──────── Records for this task ────────
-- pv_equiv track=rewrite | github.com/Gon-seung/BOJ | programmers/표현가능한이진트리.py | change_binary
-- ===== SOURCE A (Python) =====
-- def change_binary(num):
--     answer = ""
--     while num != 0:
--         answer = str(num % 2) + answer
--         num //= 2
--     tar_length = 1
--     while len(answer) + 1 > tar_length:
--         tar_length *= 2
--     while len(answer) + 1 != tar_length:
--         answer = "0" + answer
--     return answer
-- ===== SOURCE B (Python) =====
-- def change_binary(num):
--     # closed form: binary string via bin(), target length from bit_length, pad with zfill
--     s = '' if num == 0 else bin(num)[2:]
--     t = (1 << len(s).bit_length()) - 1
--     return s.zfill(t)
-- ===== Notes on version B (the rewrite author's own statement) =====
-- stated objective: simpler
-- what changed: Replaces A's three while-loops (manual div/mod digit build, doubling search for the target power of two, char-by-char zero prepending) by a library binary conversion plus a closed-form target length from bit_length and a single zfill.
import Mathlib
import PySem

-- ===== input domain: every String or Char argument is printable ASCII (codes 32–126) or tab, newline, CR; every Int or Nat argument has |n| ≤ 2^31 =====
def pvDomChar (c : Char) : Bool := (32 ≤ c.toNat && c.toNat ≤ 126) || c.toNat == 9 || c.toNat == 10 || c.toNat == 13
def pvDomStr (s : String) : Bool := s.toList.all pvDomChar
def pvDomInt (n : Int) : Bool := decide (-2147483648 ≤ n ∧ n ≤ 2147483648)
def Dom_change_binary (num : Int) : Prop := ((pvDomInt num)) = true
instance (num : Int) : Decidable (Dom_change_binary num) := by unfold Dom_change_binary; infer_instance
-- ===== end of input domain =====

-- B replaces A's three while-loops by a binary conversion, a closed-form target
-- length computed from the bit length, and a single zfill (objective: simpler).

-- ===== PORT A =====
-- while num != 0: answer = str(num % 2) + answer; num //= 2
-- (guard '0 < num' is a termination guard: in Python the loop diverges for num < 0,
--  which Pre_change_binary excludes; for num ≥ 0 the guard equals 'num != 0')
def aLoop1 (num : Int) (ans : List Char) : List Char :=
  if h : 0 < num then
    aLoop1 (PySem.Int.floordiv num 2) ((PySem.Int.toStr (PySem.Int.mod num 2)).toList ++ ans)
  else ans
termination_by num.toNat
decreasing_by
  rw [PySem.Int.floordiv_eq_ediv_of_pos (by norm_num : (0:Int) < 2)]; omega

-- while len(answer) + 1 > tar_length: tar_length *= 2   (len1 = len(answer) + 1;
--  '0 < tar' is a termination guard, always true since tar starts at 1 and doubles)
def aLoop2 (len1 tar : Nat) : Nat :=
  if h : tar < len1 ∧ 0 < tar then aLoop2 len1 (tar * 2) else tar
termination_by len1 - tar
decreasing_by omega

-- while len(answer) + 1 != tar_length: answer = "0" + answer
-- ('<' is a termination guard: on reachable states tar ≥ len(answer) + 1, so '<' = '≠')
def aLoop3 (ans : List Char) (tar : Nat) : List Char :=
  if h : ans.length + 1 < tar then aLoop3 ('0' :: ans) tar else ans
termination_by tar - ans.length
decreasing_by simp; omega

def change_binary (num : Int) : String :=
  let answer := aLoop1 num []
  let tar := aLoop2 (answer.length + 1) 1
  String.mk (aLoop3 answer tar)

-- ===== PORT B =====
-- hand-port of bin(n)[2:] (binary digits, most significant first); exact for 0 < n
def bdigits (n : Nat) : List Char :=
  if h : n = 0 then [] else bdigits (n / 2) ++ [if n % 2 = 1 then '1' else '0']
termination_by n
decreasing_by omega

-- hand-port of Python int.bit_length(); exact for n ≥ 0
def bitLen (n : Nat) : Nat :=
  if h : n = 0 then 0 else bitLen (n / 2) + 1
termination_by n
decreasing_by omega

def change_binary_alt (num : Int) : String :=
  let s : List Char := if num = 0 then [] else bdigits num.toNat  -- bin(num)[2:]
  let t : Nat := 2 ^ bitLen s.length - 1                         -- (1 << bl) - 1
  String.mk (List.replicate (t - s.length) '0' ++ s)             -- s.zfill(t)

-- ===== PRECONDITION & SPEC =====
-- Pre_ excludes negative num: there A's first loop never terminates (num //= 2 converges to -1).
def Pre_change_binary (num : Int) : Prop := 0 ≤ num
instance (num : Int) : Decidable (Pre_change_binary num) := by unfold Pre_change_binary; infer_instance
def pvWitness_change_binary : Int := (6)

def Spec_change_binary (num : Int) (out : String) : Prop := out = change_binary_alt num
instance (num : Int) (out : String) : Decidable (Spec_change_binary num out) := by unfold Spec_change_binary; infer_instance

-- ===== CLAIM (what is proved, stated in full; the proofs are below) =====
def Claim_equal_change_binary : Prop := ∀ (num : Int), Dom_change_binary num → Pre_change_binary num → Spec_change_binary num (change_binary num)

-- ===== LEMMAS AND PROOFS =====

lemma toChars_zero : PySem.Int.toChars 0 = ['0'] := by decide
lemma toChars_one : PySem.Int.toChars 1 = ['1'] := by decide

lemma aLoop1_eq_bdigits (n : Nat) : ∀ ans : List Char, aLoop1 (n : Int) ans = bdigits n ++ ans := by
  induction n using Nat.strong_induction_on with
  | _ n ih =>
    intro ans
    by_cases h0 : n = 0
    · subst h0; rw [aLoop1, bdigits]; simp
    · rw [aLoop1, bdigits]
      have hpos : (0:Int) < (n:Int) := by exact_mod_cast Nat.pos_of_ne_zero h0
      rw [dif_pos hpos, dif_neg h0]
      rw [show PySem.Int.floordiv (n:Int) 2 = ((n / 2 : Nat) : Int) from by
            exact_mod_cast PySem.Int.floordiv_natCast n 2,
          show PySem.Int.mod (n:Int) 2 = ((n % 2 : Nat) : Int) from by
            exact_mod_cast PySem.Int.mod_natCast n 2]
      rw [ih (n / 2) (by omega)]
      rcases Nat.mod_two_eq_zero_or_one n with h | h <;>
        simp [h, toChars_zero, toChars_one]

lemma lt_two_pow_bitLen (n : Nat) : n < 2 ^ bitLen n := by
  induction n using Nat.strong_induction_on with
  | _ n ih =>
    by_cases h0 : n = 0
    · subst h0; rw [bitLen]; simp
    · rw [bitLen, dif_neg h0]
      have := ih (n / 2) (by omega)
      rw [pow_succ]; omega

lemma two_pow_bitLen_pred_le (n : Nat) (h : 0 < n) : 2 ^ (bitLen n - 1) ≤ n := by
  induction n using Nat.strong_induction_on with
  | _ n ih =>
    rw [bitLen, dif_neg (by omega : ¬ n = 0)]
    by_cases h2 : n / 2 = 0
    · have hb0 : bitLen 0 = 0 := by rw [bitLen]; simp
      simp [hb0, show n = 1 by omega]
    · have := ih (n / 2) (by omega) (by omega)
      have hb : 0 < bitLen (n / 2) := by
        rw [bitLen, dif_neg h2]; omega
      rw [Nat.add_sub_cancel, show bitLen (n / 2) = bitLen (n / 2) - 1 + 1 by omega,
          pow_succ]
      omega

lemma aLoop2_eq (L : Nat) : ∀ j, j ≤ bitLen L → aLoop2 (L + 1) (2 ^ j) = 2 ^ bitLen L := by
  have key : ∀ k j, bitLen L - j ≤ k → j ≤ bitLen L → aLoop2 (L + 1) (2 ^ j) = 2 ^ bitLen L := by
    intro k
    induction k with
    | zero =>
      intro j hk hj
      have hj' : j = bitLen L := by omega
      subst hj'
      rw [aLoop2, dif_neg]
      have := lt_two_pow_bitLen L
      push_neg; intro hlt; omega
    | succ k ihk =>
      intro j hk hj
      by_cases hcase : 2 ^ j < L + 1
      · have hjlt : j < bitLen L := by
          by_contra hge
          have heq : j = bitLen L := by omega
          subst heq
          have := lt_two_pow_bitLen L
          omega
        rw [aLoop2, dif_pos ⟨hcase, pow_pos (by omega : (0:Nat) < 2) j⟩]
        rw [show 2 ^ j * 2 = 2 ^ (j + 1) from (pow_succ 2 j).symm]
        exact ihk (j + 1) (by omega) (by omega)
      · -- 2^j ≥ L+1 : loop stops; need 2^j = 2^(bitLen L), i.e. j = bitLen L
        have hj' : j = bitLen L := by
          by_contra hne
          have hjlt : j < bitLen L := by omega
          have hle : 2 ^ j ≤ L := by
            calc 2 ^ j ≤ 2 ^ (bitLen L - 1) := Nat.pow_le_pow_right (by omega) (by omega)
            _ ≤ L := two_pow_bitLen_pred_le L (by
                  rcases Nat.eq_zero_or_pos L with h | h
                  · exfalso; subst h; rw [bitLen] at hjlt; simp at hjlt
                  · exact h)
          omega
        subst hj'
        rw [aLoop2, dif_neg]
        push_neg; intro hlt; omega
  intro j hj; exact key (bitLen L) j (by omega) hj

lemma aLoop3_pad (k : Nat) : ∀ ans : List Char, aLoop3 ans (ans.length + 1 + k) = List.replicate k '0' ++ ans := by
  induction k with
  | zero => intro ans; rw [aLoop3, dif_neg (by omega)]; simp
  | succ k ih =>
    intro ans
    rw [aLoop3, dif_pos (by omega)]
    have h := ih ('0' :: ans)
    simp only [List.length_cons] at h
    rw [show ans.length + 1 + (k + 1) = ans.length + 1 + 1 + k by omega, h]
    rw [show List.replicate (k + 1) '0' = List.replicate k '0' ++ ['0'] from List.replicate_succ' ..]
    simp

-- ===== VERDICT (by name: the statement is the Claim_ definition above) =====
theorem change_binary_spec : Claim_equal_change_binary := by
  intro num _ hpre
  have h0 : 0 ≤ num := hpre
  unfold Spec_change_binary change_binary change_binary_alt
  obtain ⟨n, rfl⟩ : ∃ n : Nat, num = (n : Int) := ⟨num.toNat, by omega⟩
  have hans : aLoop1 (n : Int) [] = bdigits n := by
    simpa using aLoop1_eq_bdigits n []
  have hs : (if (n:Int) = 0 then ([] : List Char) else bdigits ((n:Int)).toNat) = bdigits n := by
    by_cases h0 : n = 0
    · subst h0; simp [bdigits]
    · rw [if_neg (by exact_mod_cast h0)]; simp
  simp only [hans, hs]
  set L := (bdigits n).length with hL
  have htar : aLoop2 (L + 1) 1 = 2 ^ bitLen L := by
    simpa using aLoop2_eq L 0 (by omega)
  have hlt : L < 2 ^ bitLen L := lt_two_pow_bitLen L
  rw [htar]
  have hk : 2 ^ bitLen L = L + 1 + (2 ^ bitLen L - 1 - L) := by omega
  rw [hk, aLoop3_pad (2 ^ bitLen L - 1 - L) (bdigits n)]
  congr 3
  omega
────────
What the task asks: Look for the line with "have htar : aLoop2" in the records above. Repeat it and each line after it exactly.

Reply to the exercise:
  have htar : aLoop2 (L + 1) 1 = 2 ^ bitLen L := by
    simpa using aLoop2_eq L 0 (by omega)
  have hlt : L < 2 ^ bitLen L := lt_two_pow_bitLen L
  rw [htar]
  have hk : 2 ^ bitLen L = L + 1 + (2 ^ bitLen L - 1 - L) := by omega
  rw [hk, aLoop3_pad (2 ^ bitLen L - 1 - L) (bdigits n)]
  congr 3
  omega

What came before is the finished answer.